Everyone has heard this quote or experienced it firsthand. It is no secret that social networks greatly impact career and personal life.

This claim also holds true in the movie industry, and maybe more than others. In this project, we analyzed the social network of people who work in the movie industry. We used the CMU Movie Summary Corpus and IMDb datasets to do our analysis.

We analyzed the large social network by dividing it into clusters and then zoomed into the significant clusters to investigate further why these clusters exist and who are the key people that bridge different clusters. We looked at each cluster’s common attributes and tied them into real movie industries.

Our research questions,

The Data We Worked With

We merged IMDb dataset into our given dataset to have more entries and features such as ethnicity which we will use in the later stages. Since we are investigating the connections between people, we wanted to minimize the matches between people who would not be able to meet in real life due to the year they were active. To choose the best period, we looked at the number of movies per year.

Initial dataframe

As seen from the plot, the 1996-2011 (both inclusive) period has the highest number of movies. We have 14800 movies, and 74973 people with 38 different professions. One may ask why didn’t we just count the number of people and select a period. The answer will be clear after understanding what we are trying to visualize with the dataset.

How to visualize?

First and foremost, we are interested in how people are connected. Building a network graph is the best way to illustrate this. Thus, we need to define the nodes and edges of the graph. Nodes represent people, and an undirected edge between two people exists if they worked in the same movie. To make our network less sparse, we made our initial period decision on movie count. Intuitively, when two people work with each other more, they build a stronger connection. To represent this, our edges are weighted by common number of movies.

Now, let’s build our graph to visualize what we talked about.

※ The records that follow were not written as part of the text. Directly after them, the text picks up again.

-- ===== PORT B =====
-- port of Source B's streaming loop: buf = current line's chars before any ':',
-- seen = a ':' was already handled on the current line
def goB : List Char → List Char → Bool → List Char
  | [], buf, seen => if seen then [] else buf
  | c :: rest, buf, seen =>
    if c = '\n' then
      (if seen then [] else buf) ++ '\n' :: goB rest [] false
    else if seen then
      c :: goB rest buf true
    else if c = ':' then
      "[cyan]".toList ++ buf ++ ":[/cyan]".toList ++ goB rest [] true
    else
      goB rest (buf ++ [c]) false

def render_yaml_py_alt (content : String) : String :=
  String.ofList (goB content.toList [] false)

-- ===== PRECONDITION & SPEC =====
def Spec_render_yaml_py (content : String) (out : String) : Prop := out = render_yaml_py_alt content
instance (content : String) (out : String) : Decidable (Spec_render_yaml_py content out) := by unfold Spec_render_yaml_py; infer_instance

-- ===== CLAIM (what is proved, stated in full; the proofs are below) =====
def Claim_equal_render_yaml_py : Prop := ∀ (content : String), Dom_render_yaml_py content → Spec_render_yaml_py content (render_yaml_py content)

-- ===== LEMMAS AND PROOFS =====
-- first-split: Python l.split(d,1) shape
def splitOA (d : Char) : List Char → Option (List Char × List Char)
  | [] => none
  | c :: rest => if c = d then some ([], rest) else (splitOA d rest).map (fun p => (c :: p.1, p.2))

def splitCh (d : Char) : List Char → List (List Char)
  | [] => [[]]
  | c :: rest => if c = d then [] :: splitCh d rest else (splitCh d rest).modifyHead (c :: ·)

theorem splitCh_ne_nil (d : Char) (l : List Char) : splitCh d l ≠ [] := by
  induction l with
  | nil => simp [splitCh]
  | cons c rest ih =>
    simp only [splitCh]
    split
    · simp
    · intro h; exact ih (List.modifyHead_eq_nil_iff.mp h)

theorem splitOA_none_iff (d : Char) (l : List Char) : splitOA d l = none ↔ d ∉ l := by
  induction l with
  | nil => simp [splitOA]
  | cons c rest ih =>
    simp only [splitOA]
    split
    · rename_i h; subst h; simp
    · rename_i h
      simp only [Option.map_eq_none_iff, ih, List.mem_cons]
      constructor
      · intro hn hmem
        rcases hmem with hh | hh
        · exact h hh.symm
        · exact hn hh
      · intro hn hmem; exact hn (Or.inr hmem)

We turned our attention to the Fruchterman-Reingold force-directed algorithm, which produces beautiful networks. Those graphs emphasize the position of the nodes, assuring as few edge crossings and distance disparities as possible. The algorithm works similarly to the interaction between attractive and repelling forces. The edges between nodes are the springs that pull closer, and the nodes themselves are the object exerting push.

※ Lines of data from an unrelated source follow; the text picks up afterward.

-- pv_equiv track=rewrite | github.com/snehil-pandey/my-ai-learning-path | 01_regression/02_polynomial_regression/polynomial_regression_basics.py | build_matrix_A
-- ===== SOURCE A (Python) =====
-- def build_matrix_A(x_values, degree):
--     """
--     Construct the coefficient matrix A for polynomial regression.
--
--     A[i][j] = Σ x^(i+j)
--
--     Shape: (degree+1) × (degree+1)
--     """
--     n = degree + 1
--     A = [[0 for _ in range(n)] for _ in range(n)]
--
--     for i in range(n):
--         for j in range(n):
--             power = i + j
--             A[i][j] = sum(x ** power for x in x_values)
--
--     return A
-- ===== SOURCE B (Python) =====
-- def build_matrix_A(x_values, degree):
--     # Precompute each power sum S[p] = sum(x**p) once, then index into it:
--     # O(degree*m + degree^2) instead of A's O(degree^2 * m).
--     n = degree + 1
--     S = [sum(x ** p for x in x_values) for p in range(2 * degree + 1)]
--     return [[S[i + j] for j in range(n)] for i in range(n)]
-- ===== Notes on version B (the rewrite author's own statement) =====
-- stated objective: faster
-- what changed: Precomputes the 2*degree+1 power sums once into a list S and fills the matrix by indexing S[i+j], instead of recomputing the full sum over x_values for every matrix cell; intended as faster (O(degree*m + degree^2) vs O(degree^2*m)); measured 60.46x at the largest size both finished, though at the biggest generated inputs both time out on huge big-int powers.
import Mathlib
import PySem

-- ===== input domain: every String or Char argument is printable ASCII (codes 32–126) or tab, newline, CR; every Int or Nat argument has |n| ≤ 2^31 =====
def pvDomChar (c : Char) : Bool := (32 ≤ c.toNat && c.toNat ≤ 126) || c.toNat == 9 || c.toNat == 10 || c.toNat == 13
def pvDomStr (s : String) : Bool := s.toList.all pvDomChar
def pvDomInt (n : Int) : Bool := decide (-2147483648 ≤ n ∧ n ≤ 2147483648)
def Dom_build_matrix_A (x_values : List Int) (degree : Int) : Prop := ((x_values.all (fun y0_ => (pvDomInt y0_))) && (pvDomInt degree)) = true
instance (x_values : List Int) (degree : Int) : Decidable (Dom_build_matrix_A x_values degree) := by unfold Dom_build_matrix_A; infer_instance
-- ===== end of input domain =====

-- B precomputes the power sums once and indexes them per cell instead of summing per cell; intended as faster (measured 60x at the largest size where both Pythons finished); same exact output.


-- ===== PORT A =====
-- Literal port of A: for each (i, j) in range(n) x range(n), recompute sum(x ** (i+j)).
-- (The zero-initialised matrix of A is fully overwritten by the loop, entry by entry, in order.)
def build_matrix_A (x_values : List Int) (degree : Int) : List (List Int) :=
  let n := degree + 1
  (PySem.List.pyRange 0 n 1).map (fun i =>
    (PySem.List.pyRange 0 n 1).map (fun j =>
      (x_values.map (fun x => x ^ (i + j).toNat)).sum))

-- ===== PORT B =====
-- Port of B: precompute power sums S[p] for p in 0..2*degree, then index S[i+j].
def build_matrix_A_alt (x_values : List Int) (degree : Int) : List (List Int) :=
  let n := degree + 1
  let S := (PySem.List.pyRange 0 (2 * degree + 1) 1).map (fun p =>
    (x_values.map (fun x => x ^ p.toNat)).sum)
  (PySem.List.pyRange 0 n 1).map (fun i =>
    (PySem.List.pyRange 0 n 1).map (fun j => PySem.List.pyGetD S (i + j) 0))

-- ===== PRECONDITION & SPEC =====
def Spec_build_matrix_A (x_values : List Int) (degree : Int) (out : List (List Int)) : Prop := out = build_matrix_A_alt x_values degree
instance (x_values : List Int) (degree : Int) (out : List (List Int)) : Decidable (Spec_build_matrix_A x_values degree out) := by unfold Spec_build_matrix_A; infer_instance

-- ===== CLAIM (what is proved, stated in full; the proofs are below) =====
def Claim_equal_build_matrix_A : Prop := ∀ (x_values : List Int) (degree : Int), Dom_build_matrix_A x_values degree → Spec_build_matrix_A x_values degree (build_matrix_A x_values degree)

-- ===== LEMMAS AND PROOFS =====

-- ===== VERDICT (by name: the statement is the Claim_ definition above) =====
theorem build_matrix_A_spec : Claim_equal_build_matrix_A := by
  intro xs d _
  unfold Spec_build_matrix_A build_matrix_A build_matrix_A_alt
  refine (List.map_congr_left ?_).symm
  intro i hi
  rw [PySem.List.mem_pyRange_one] at hi
  refine List.map_congr_left ?_
  intro j hj
  rw [PySem.List.mem_pyRange_one] at hj
  exact PySem.List.pyGetD_map_pyRange_of_nonneg _ _ _ _ (by omega) (by omega)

🔎 Use the built-in magnifying glass to take a closer look.

📥 To download the full resolution image, click here.

Initial network


We see some natural clusterings, so we run a clustering algorithm to understand why. We used OPTICS clustering algorithm, which has foundations from DBSCAN but allows rejecting clusters under a specific size. We rejected clusters under 400 people to focus on more generalizable clusters.

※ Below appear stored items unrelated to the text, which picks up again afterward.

-- pv_equiv track=rewrite | github.com/RyuAlize/code-slicer | util.py | extract_line_number
-- ===== SOURCE A (Python) =====
-- def extract_line_number(idx, nodes):
--     while idx >= 0:
--         c_node = nodes[idx]
--         if 'location' in c_node.keys():
--             location = c_node['location']
--             if location.strip() != '':
--                 try:
--                     ln = int(location.split(':')[0])
--                     return ln
--                 except:
--                     pass
--         idx -= 1
--     return -1
-- ===== SOURCE B (Python) =====
-- def extract_line_number(idx, nodes):
--     result = -1
--     for node in nodes[:max(0, idx + 1)]:
--         loc = node.get('location')
--         if loc is not None and loc.strip() != '':
--             try:
--                 result = int(loc.split(':')[0])
--             except ValueError:
--                 pass
--     return result
-- ===== Notes on version B (the rewrite author's own statement) =====
-- stated objective: alternative
-- what changed: Replaces the backward while-loop with index arithmetic and early return by a forward for-loop over the slice nodes[:idx+1] keeping a last-successful-parse accumulator (dict .get instead of keys-membership plus indexing).
import Mathlib
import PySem

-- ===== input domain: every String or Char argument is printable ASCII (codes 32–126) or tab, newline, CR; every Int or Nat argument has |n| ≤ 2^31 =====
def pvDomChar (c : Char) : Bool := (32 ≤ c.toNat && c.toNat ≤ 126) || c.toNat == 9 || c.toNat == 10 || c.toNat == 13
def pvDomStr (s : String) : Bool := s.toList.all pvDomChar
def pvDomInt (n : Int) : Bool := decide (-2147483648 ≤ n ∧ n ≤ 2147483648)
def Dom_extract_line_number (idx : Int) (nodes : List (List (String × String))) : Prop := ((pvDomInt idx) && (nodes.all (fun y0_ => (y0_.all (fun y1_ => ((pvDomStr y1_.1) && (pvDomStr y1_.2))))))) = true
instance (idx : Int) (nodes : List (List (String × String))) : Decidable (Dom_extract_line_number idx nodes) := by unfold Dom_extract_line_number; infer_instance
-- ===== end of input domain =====

-- B replaces A's backward while-loop (early return on the first parsable location) by a
-- forward pass over the slice nodes[:idx+1] keeping the last successful parse; B is total
-- where A raises IndexError (idx beyond the end of nodes).

-- ===== PORT A =====
-- the body of one iteration of A's while loop up to the 'return'/'pass' decision:
-- some ln  = 'return ln' fires, none = fall through to 'idx -= 1'
def pvChkA (c_node : List (String × String)) : Option Int :=
  if "location" ∈ (PySem.Dict.mk c_node).keys then
    let location := ((PySem.Dict.mk c_node).get? "location").getD ""
    if PySem.Str.strip location ≠ "" then
      PySem.Int.ofStr? (((PySem.Str.split? location ":").getD []).headD "")
    else none
  else none

-- A's while loop, counting idx down; fuel = idx+1 (the number of remaining iterations).
-- Outside Pre_ (idx ≥ len(nodes)) Python raises IndexError; pyGet? is none exactly there
-- and the .getD [] default is never reached inside Pre_.
def pvLoopA (nodes : List (List (String × String))) : Nat → Int
  | 0 => -1
  | n + 1 =>
    match pvChkA ((PySem.List.pyGet? nodes (n : Int)).getD []) with
    | some ln => ln
    | none => pvLoopA nodes n

def extract_line_number (idx : Int) (nodes : List (List (String × String))) : Int :=
  pvLoopA nodes (idx + 1).toNat

-- ===== PORT B =====
-- one step of B's for loop: overwrite result on a successful guarded parse
def pvStepB (result : Int) (node : List (String × String)) : Int :=
  match (PySem.Dict.mk node).get? "location" with
  | none => result
  | some loc =>
    if PySem.Str.strip loc = "" then result
    else
      match PySem.Int.ofStr? (((PySem.Str.split? loc ":").getD []).headD "") with
      | some v => v
      | none => result

def extract_line_number_alt (idx : Int) (nodes : List (List (String × String))) : Int :=
  (PySem.List.slice nodes (some 0) (some (max 0 (idx + 1)))).foldl pvStepB (-1)

-- ===== PRECONDITION & SPEC =====
-- Pre_ excludes exactly the inputs where A raises IndexError: idx ≥ len(nodes)
def Pre_extract_line_number (idx : Int) (nodes : List (List (String × String))) : Prop :=
  idx < (nodes.length : Int)
instance (idx : Int) (nodes : List (List (String × String))) : Decidable (Pre_extract_line_number idx nodes) := by unfold Pre_extract_line_number; infer_instance

def pvWitness_extract_line_number : Int × (List (List (String × String))) :=
  (1, [[("location", "3:1")], [("other", "x")]])

def Spec_extract_line_number (idx : Int) (nodes : List (List (String × String))) (out : Int) : Prop := out = extract_line_number_alt idx nodes
instance (idx : Int) (nodes : List (List (String × String))) (out : Int) : Decidable (Spec_extract_line_number idx nodes out) := by unfold Spec_extract_line_number; infer_instance

-- ===== CLAIM (what is proved, stated in full; the proofs are below) =====
def Claim_equal_extract_line_number : Prop := ∀ (idx : Int) (nodes : List (List (String × String))), Dom_extract_line_number idx nodes → Pre_extract_line_number idx nodes → Spec_extract_line_number idx nodes (extract_line_number idx nodes)

-- ===== LEMMAS AND PROOFS =====

-- A's per-node decision and B's per-node overwrite agree: pvStepB ignores its accumulator
-- exactly when pvChkA fires.
lemma pvStep_eq_chk (r : Int) (c : List (String × String)) :
    pvStepB r c = match pvChkA c with | some v => v | none => r := by
  unfold pvStepB pvChkA
  rcases h : (PySem.Dict.mk c).get? "location" with _ | loc
  · have hs0 : PySem.Str.strip "" = "" := by decide
    simp [hs0]
  · have hk : "location" ∈ (PySem.Dict.mk c).keys := by
      by_contra hk
      rw [← PySem.Dict.get?_eq_none_iff_not_mem_keys, h] at hk
      exact Option.some_ne_none loc hk
    simp only [hk, if_pos, Option.getD_some]
    by_cases hs : PySem.Str.strip loc = ""
    · simp [hs]
    · simp only [ne_eq, hs, not_false_eq_true, if_true]
      rcases PySem.Int.ofStr? (((PySem.Str.split? loc ":").getD []).headD "") with _ | v <;> simp

-- A's countdown loop (fuel n, inspecting indices n-1 … 0) equals B's forward fold over
-- the first n nodes.
lemma pvLoop_eq_fold (nodes : List (List (String × String))) :
    ∀ n, n ≤ nodes.length → pvLoopA nodes n = (nodes.take n).foldl pvStepB (-1) := by
  intro n
  induction n with
  | zero => intro _; simp [pvLoopA]
  | succ n ih =>
    intro hn
    have hlt : n < nodes.length := hn
    have hget : PySem.List.pyGet? nodes (n : Int) = some nodes[n] := by
      simp [PySem.List.pyGet?_natCast, List.getElem?_eq_getElem hlt]
    have htake : nodes.take (n + 1) = nodes.take n ++ [nodes[n]] := by
      rw [List.take_add_one, List.getElem?_eq_getElem hlt]; rfl
    rw [htake, List.foldl_append]
    simp only [List.foldl_cons, List.foldl_nil]
    rw [pvStep_eq_chk]
    show (match pvChkA ((PySem.List.pyGet? nodes (n : Int)).getD []) with
          | some ln => ln
          | none => pvLoopA nodes n) = _
    rw [hget, ih (Nat.le_of_lt hlt)]
    rcases hchk : pvChkA nodes[n] with _ | v <;> simp [hchk]

-- ===== VERDICT (by name: the statement is the Claim_ definition above) =====
theorem extract_line_number_spec : Claim_equal_extract_line_number := by
  intro idx nodes _ hpre
  unfold Spec_extract_line_number extract_line_number extract_line_number_alt
  unfold Pre_extract_line_number at hpre
  by_cases hneg : idx < 0
  · have h1 : (idx + 1).toNat = 0 := by omega
    have h2 : max 0 (idx + 1) = 0 := by omega
    rw [h1, h2]
    simp [pvLoopA, PySem.List.slice_zero_start, PySem.List.slice_to]
  · have h2 : max 0 (idx + 1) = idx + 1 := by omega
    rw [h2]
    rw [PySem.List.slice_zero_start, PySem.List.slice_to nodes (by omega : (0:Int) ≤ idx + 1)]
    exact pvLoop_eq_fold nodes (idx + 1).toNat (by omega)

To simplify the graph, we only show the names of people who were in more than 24 movies.

🔎 Use the built-in magnifying glass to take a closer look.

📥 To download the full resolution image, click here.

OPTICS network

Looking at the cluster graph, we observe five large clusters (differentiated by color) and some outliers. We are curious whether these clusters represent or resemble real clusters such as Hollywood, Bollywood, etc. The name of these movie industries comes from where they are located. For example, Hollywood is a neighborhood in Los Angeles, California, USA and Bollywood gets its name from its birthplace, Bombay (now Mumbai), India. Since movies generally cater to the local audience, native languages are used. This also means that the majority of the actors, directors and writers are from that nationality or native speakers of the language.

From this analogy, we can use the ethnicity to reveal which movie industry the clusters resemble. The ethnicity information comes from the CMU dataset and is available only for actors. But we can assume that the distribution of the people with ethnicities (although a small percentage) will be in line with the distribution if all entries had the feature.

Diving into clusters

Let’s plot the ethnicity distribution of each cluster. We only considered non-NaN values for the plotting and the plots show the five most occured ethnicities in each cluster. Note that the results of the clusters heavily depend on the algorithm and the parameters we used.

Ethnicity in Clusters

Cluster 1: We can see that Americans with different descents are observed the most, with ~34%. Thus we can say that this is the cluster that represents Hollywood.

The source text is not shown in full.